Nevertheless, it does seem rich of 62 personalities, who come across as Modi and BJP bhakts, to complain against the desecration of temples. Their most favoured party launched a movement to appropriate the Babri Masjid, which was subsequently demolished on December 6, 1992. It sparked off riots in which hundreds died across the country.

It is possible that the 62 personalities are genuinely worried over, say, the political violence in West Bengal. In that case, they should have addressed their letter to the Prime Minister or the West Bengal Chief Minister. It is inexplicable why they should want the group of 49 to speak on issues agitating them.
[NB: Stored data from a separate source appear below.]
-- ===== CLAIM (what is proved, stated in full; the proofs are below) =====
def Claim_equal_solution : Prop := ∀ (babbling : List String), Dom_solution babbling → Spec_solution babbling (solution babbling)

-- ===== LEMMAS AND PROOFS =====

-- proof-side view of A's loop: accept from state (prev, suffix), one token per step
def pvOkR (prev : List Char) (w : List Char) : Bool :=
  if _hw : w = [] then true
  else
    match hm : pvPrs.find? (fun pr => pr.isPrefixOf w) with
    | some pr => if pr ≠ prev then pvOkR pr (w.drop pr.length) else false
    | none => false
termination_by w.length
decreasing_by
  have hp : pr ∈ pvPrs := List.mem_of_find?_eq_some hm
  have h1 : 0 < pr.length := (by decide : ∀ q ∈ pvPrs, 0 < q.length) pr hp
  have h2 : 0 < w.length := List.length_pos_iff.mpr (by assumption)
  simp only [List.length_drop]; omega

-- the four sounds start with distinct letters: a matching sound is THE find? result
lemma pvUniq (pr : List Char) (hp : pr ∈ pvPrs) (w : List Char)
    (h : pr.isPrefixOf w = true) : pvPrs.find? (fun q => q.isPrefixOf w) = some pr := by
  simp only [pvPrs, List.mem_cons, List.not_mem_nil, or_false] at hp
  obtain ⟨t, rfl⟩ := List.isPrefixOf_iff_prefix.mp h
  rcases hp with rfl | rfl | rfl | rfl <;>
    simp [pvPrs, List.find?, List.isPrefixOf]

-- unfolding pvOkR at a nonempty suffix whose head sound is pr, with pr ≠ prev
lemma pvOkR_step (prev pr : List Char) (w : List Char) (hp : pr ∈ pvPrs)
    (hpre : pr.isPrefixOf w = true) (hne : pr ≠ prev) :
    pvOkR prev w = pvOkR pr (w.drop pr.length) := by
  have hpl : 0 < pr.length := (by decide : ∀ q ∈ pvPrs, 0 < q.length) pr hp
  have hwne : w ≠ [] := by
    intro he
    rw [he] at hpre
    cases pr with
    | nil => simp at hpl
    | cons a t => simp [List.isPrefixOf] at hpre
  rw [pvOkR, dif_neg hwne]
  split
  · next q hq =>
    rw [pvUniq pr hp w hpre] at hq
    cases hq
    rw [if_pos hne]
  · next hq =>
    rw [pvUniq pr hp w hpre] at hq
    cases hq

-- pvOkR rejects a nonempty suffix on which A's inner for finds nothing usable
lemma pvOkR_stuck (prev : List Char) (w : List Char) (hwne : w ≠ [])
    (hneg : ∀ pr ∈ pvPrs, ¬(pr.isPrefixOf w = true ∧ prev ≠ pr)) :
    pvOkR prev w = false := by
  rw [pvOkR, dif_neg hwne]
  split
  · next q hq =>
    have hqm : q ∈ pvPrs := List.mem_of_find?_eq_some hq
    have hqp : q.isPrefixOf w = true := by simpa using List.find?_some hq
    have hqq : q = prev := by
      by_contra hne
      exact hneg q hqm ⟨hqp, fun he => hne he.symm⟩
    rw [if_neg (by simp [hqq])]
  · rfl

-- core invariant of A's inner for-fold: either nothing fired, or found=true, i strictly
-- increased (staying ≤ |w|) and acceptance from the state is preserved
lemma pvFoldA_char (l : List (List Char)) (hl : ∀ pr ∈ l, pr ∈ pvPrs)
    (w : List Char) (prev : List Char) (i : Nat) (f : Bool) (hi : i ≤ w.length) :
    (l.foldl (pvStepA w) (prev, i, f) = (prev, i, f) ∧
      ∀ pr ∈ l, ¬(pr.isPrefixOf (w.drop i) = true ∧ prev ≠ pr)) ∨
    (i < (l.foldl (pvStepA w) (prev, i, f)).2.1 ∧
      (l.foldl (pvStepA w) (prev, i, f)).2.1 ≤ w.length ∧
      (l.foldl (pvStepA w) (prev, i, f)).2.2 = true ∧
      pvOkR prev (w.drop i) = pvOkR (l.foldl (pvStepA w) (prev, i, f)).1
        (w.drop (l.foldl (pvStepA w) (prev, i, f)).2.1)) := by
  induction l generalizing prev i f with
  | nil => left; simp
  | cons pr l ih =>
    have hpr : pr ∈ pvPrs := hl pr (by simp)
    have hl' : ∀ q ∈ l, q ∈ pvPrs := fun q hq => hl q (by simp [hq])
    simp only [List.foldl_cons, pvStepA]
    split
    · next hc =>
      have hpl : 0 < pr.length := (by decide : ∀ q ∈ pvPrs, 0 < q.length) pr hpr
      have hle : pr.length ≤ w.length - i := by
        have := (List.isPrefixOf_iff_prefix.mp hc.1).length_le
        simpa [List.length_drop] using this
      have hi' : i + pr.length ≤ w.length := by omega
      have hok : pvOkR prev (w.drop i) = pvOkR pr (w.drop (i + pr.length)) := by
        have h1 := pvOkR_step prev pr (w.drop i) hpr hc.1 (fun he => hc.2 he.symm)
        rwa [List.drop_drop] at h1
      rcases ih hl' pr (i + pr.length) true hi' with ⟨heq, _⟩ | ⟨h1, h2, h3, h4⟩
      · right
        rw [heq]
        refine ⟨?_, ?_, rfl, ?_⟩
        · show i < i + pr.length
          omega
        · show i + pr.length ≤ w.length
          exact hi'
        · show pvOkR prev (w.drop i) = pvOkR pr (w.drop (i + pr.length))
          exact hok
      · right
        exact ⟨by omega, h2, h3, hok.trans h4⟩
    · next hc =>
      rcases ih hl' prev i f hi with ⟨heq, hneg⟩ | h
      · left
        refine ⟨heq, fun q hq => ?_⟩
        rcases List.mem_cons.mp hq with rfl | hq'
        · exact fun hx => hc ⟨hx.1, hx.2⟩
        · exact hneg q hq'
      · right
        exact h

-- A's while loop reaches len(word) iff pvOkR accepts the suffix
lemma pvLoopA_iff (n : Nat) (w : List Char) (prev : List Char) (i : Nat)
    (hi : i ≤ w.length) (hn : w.length - i ≤ n) :
    (pvLoopA w prev i = w.length ↔ pvOkR prev (w.drop i) = true) := by
  induction n generalizing prev i with
  | zero =>
    have he : i = w.length := by omega
    subst he
    rw [pvLoopA, dif_neg (by omega)]
    simp [List.drop_length, pvOkR]
  | succ n ih =>
    by_cases hlt : i < w.length
    · rw [pvLoopA, dif_pos hlt]
      split
      · next p' i' f hr =>
        rcases pvFoldA_char pvPrs (fun q hq => hq) w prev i false (by omega) with
          ⟨heq, hneg⟩ | ⟨h1, h2, h3, h4⟩
        · rw [heq] at hr
          obtain ⟨rfl, rfl, rfl⟩ : prev = p' ∧ i = i' ∧ false = f := by
            injection hr with e1 e2; injection e2 with e3 e4; exact ⟨e1, e3, e4⟩
          simp only [Bool.false_eq_true, if_false]
          have hstuck : pvOkR prev (w.drop i) = false := by
            apply pvOkR_stuck
            · intro hdrop
              have : w.length - i = 0 := by
                have := congrArg List.length hdrop
                simpa [List.length_drop] using this
              omega
            · exact hneg
          rw [hstuck]
          constructor
          · intro h; omega
          · intro h; cases h
        · rw [hr] at h1 h2 h3 h4
          simp only at h1 h2 h3 h4
          rw [h3, if_pos rfl]
          rw [h4]
          exact ih p' i' h2 (by omega)
    · have he : i = w.length := by omega
      subst he
      rw [pvLoopA, dif_neg (by omega)]
      simp [List.drop_length, pvOkR]

-- adjacency checker threaded with the previous token
def pvAdj : List Char → List (List Char) → Bool
  | _, [] => true
  | prev, t :: ts => decide (t ≠ prev) && pvAdj t ts

-- unfolding equations for the tokenizer
lemma pvTokB_nil : pvTokB [] = ([], true) := by
  rw [pvTokB]; simp

lemma pvTokB_none (w : List Char) (hwne : w ≠ [])
    (h : pvPrs.find? (fun pr => pr.isPrefixOf w) = none) : pvTokB w = ([], false) := by
  rw [pvTokB, dif_neg hwne]
  split
  · next q hq => rw [h] at hq; cases hq
  · rfl

lemma pvTokB_some (w : List Char) (hwne : w ≠ []) (pr : List Char)
    (h : pvPrs.find? (fun pr => pr.isPrefixOf w) = some pr) :
    pvTokB w = (pr :: (pvTokB (w.drop pr.length)).1, (pvTokB (w.drop pr.length)).2) := by
  rw [pvTokB, dif_neg hwne]
  split
  · next q hq =>
    rw [h] at hq
    cases hq
    rcases pvTokB (w.drop pr.length) with ⟨ts, f⟩
    rfl
  · next hq => rw [h] at hq; cases hq

-- unfolding equations for pvOkR
lemma pvOkR_nil (prev : List Char) : pvOkR prev [] = true := by
  rw [pvOkR]; simp

lemma pvOkR_none (prev : List Char) (w : List Char) (hwne : w ≠ [])
    (h : pvPrs.find? (fun pr => pr.isPrefixOf w) = none) : pvOkR prev w = false := by
  rw [pvOkR, dif_neg hwne]
  split
  · next q hq => rw [h] at hq; cases hq
  · rfl

lemma pvOkR_some (prev : List Char) (w : List Char) (hwne : w ≠ []) (pr : List Char)
    (h : pvPrs.find? (fun pr => pr.isPrefixOf w) = some pr) :
    pvOkR prev w = if pr ≠ prev then pvOkR pr (w.drop pr.length) else false := by
  rw [pvOkR, dif_neg hwne]
  split
  · next q hq => rw [h] at hq; cases hq; rfl
  · next hq => rw [h] at hq; cases hq

-- pvOkR = tokenize fully ∧ adjacent tokens (and the first one vs prev) distinct
lemma pvOkR_tokB (n : Nat) (w : List Char) (hn : w.length ≤ n) (prev : List Char) :
    pvOkR prev w = ((pvTokB w).2 && pvAdj prev (pvTokB w).1) := by
  induction n generalizing w prev with
  | zero =>
    have hwe : w = [] := by
      cases w with
      | nil => rfl
      | cons a t => simp at hn
    subst hwe
    rw [pvOkR_nil, pvTokB_nil]
    simp [pvAdj]
  | succ n ih =>
    by_cases hwe : w = []
    · subst hwe
      rw [pvOkR_nil, pvTokB_nil]
      simp [pvAdj]
    · rcases hfind : pvPrs.find? (fun pr => pr.isPrefixOf w) with _ | pr
      · rw [pvOkR_none prev w hwe hfind, pvTokB_none w hwe hfind]
        simp
      · have hqm : pr ∈ pvPrs := List.mem_of_find?_eq_some hfind
        have hpl : 0 < pr.length := (by decide : ∀ q ∈ pvPrs, 0 < q.length) pr hqm
        have hwl : 0 < w.length := List.length_pos_iff.mpr hwe
        have hrec := ih (w.drop pr.length) (by simp only [List.length_drop]; omega) pr
        rw [pvOkR_some prev w hwe pr hfind, pvTokB_some w hwe pr hfind]
        simp only
        by_cases hne : pr ≠ prev
        · rw [if_pos hne, hrec]
          simp [pvAdj, hne]
        · rw [if_neg hne]
          simp [pvAdj, Decidable.not_not.mp hne]

-- every token produced by the tokenizer is one of the four sounds
lemma pvTokB_mem (n : Nat) (w : List Char) (hn : w.length ≤ n) :
    ∀ t ∈ (pvTokB w).1, t ∈ pvPrs := by
  induction n generalizing w with
  | zero =>
    have hwe : w = [] := by
      cases w with
      | nil => rfl
      | cons a t => simp at hn
    subst hwe
    rw [pvTokB_nil]
    simp
  | succ n ih =>
    by_cases hwe : w = []
    · subst hwe; rw [pvTokB_nil]; simp
    · rcases hfind : pvPrs.find? (fun pr => pr.isPrefixOf w) with _ | pr
      · rw [pvTokB_none w hwe hfind]; simp
      · have hqm : pr ∈ pvPrs := List.mem_of_find?_eq_some hfind
        have hpl : 0 < pr.length := (by decide : ∀ q ∈ pvPrs, 0 < q.length) pr hqm
        have hwl : 0 < w.length := List.length_pos_iff.mpr hwe
        have hrec := ih (w.drop pr.length) (by simp only [List.length_drop]; omega)
        rw [pvTokB_some w hwe pr hfind]
        intro t ht
        rcases List.mem_cons.mp ht with rfl | ht'
        · exact hqm
        · exact hrec t ht'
Different classes of citizens have different concerns, which they expect the state to address. For instance, it can’t be the case that just because farmers haven’t protested against lynching, they relinquish their right to demand a better deal for themselves.

Indeed, Against Selective Outrage and False Narrative is a classic example of whataboutery, a tactic the BJP activists mastered during the implementation of the Modi government’s demonetisation policy in 2016. Anyone who complained of hardship because of the absence of currency notes was reminded of soldiers who imperiled their lives to guard the border. Likewise, the whataboutery of Ranaut and company is aimed at fanning public sentiments against those who question Modi, to scare them into silence.